Your assignment: Return each line of the entries that holds the string "theorem".

......

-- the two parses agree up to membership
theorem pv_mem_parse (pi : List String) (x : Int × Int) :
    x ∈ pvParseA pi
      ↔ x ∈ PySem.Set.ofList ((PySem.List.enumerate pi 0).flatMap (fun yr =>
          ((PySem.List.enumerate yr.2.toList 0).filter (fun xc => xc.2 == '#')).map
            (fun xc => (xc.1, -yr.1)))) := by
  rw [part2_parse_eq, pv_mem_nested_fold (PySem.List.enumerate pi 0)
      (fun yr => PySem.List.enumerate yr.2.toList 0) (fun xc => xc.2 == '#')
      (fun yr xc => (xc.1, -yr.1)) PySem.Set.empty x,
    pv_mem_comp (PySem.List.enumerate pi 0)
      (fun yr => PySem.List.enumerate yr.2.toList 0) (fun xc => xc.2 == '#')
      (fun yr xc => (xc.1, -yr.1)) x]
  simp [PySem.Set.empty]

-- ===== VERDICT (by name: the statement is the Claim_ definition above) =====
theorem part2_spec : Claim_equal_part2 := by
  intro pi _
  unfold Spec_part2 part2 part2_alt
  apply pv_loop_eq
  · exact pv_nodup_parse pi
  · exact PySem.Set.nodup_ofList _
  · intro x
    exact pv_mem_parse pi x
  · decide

......

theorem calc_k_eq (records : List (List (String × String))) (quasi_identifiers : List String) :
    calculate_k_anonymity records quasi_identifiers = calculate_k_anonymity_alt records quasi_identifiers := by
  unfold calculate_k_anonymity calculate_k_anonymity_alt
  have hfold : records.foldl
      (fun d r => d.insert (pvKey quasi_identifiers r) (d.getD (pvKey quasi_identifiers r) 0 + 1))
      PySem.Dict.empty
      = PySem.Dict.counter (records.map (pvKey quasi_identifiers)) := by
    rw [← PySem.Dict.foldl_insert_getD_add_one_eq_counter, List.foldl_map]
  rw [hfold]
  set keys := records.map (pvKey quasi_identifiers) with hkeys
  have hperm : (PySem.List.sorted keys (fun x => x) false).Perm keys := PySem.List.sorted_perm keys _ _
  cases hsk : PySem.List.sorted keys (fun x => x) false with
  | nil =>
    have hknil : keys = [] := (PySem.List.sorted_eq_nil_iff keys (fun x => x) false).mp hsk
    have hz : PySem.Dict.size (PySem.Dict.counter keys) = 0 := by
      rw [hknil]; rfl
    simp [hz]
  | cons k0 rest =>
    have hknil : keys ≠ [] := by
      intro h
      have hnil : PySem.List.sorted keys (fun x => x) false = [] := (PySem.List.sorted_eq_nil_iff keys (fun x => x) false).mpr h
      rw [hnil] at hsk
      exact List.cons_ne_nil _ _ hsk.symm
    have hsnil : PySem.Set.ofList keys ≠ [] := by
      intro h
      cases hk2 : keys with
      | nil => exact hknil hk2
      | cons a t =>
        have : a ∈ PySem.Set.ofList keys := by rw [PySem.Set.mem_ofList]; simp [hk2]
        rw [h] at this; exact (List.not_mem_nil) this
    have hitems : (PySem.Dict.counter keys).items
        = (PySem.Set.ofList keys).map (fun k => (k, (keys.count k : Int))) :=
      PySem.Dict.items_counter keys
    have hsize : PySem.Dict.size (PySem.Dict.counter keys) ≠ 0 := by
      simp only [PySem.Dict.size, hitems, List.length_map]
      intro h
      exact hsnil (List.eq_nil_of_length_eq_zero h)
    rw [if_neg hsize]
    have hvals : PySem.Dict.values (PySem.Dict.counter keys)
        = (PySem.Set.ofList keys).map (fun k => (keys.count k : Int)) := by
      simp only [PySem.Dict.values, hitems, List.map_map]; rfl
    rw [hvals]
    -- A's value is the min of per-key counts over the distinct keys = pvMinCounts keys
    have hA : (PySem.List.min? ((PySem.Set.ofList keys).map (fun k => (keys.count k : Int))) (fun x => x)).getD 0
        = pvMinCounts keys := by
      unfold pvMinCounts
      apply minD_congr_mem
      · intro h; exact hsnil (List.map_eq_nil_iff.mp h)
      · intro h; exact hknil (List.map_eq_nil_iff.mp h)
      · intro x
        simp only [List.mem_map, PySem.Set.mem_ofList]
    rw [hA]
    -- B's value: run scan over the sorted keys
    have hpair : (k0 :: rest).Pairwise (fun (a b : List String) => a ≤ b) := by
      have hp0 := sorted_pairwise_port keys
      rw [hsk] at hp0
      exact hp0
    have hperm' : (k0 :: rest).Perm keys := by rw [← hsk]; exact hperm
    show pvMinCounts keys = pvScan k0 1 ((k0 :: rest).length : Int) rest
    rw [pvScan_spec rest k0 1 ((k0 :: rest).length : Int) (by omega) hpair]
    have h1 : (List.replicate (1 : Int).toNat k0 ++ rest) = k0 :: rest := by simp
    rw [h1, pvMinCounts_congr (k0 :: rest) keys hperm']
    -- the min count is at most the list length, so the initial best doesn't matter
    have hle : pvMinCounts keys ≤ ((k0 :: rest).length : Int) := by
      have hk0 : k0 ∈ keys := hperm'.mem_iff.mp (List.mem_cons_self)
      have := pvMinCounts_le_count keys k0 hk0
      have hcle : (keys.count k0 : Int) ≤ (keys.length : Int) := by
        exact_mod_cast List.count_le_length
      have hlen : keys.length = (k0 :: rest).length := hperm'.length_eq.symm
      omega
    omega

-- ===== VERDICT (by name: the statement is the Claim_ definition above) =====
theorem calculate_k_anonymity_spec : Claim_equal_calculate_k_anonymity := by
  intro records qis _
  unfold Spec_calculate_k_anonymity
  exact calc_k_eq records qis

......

Answer for the task:
theorem pv_mem_parse (pi : List String) (x : Int × Int) :
theorem part2_spec : Claim_equal_part2 := by
theorem calc_k_eq (records : List (List (String × String))) (quasi_identifiers : List String) :
theorem calculate_k_anonymity_spec : Claim_equal_calculate_k_anonymity := by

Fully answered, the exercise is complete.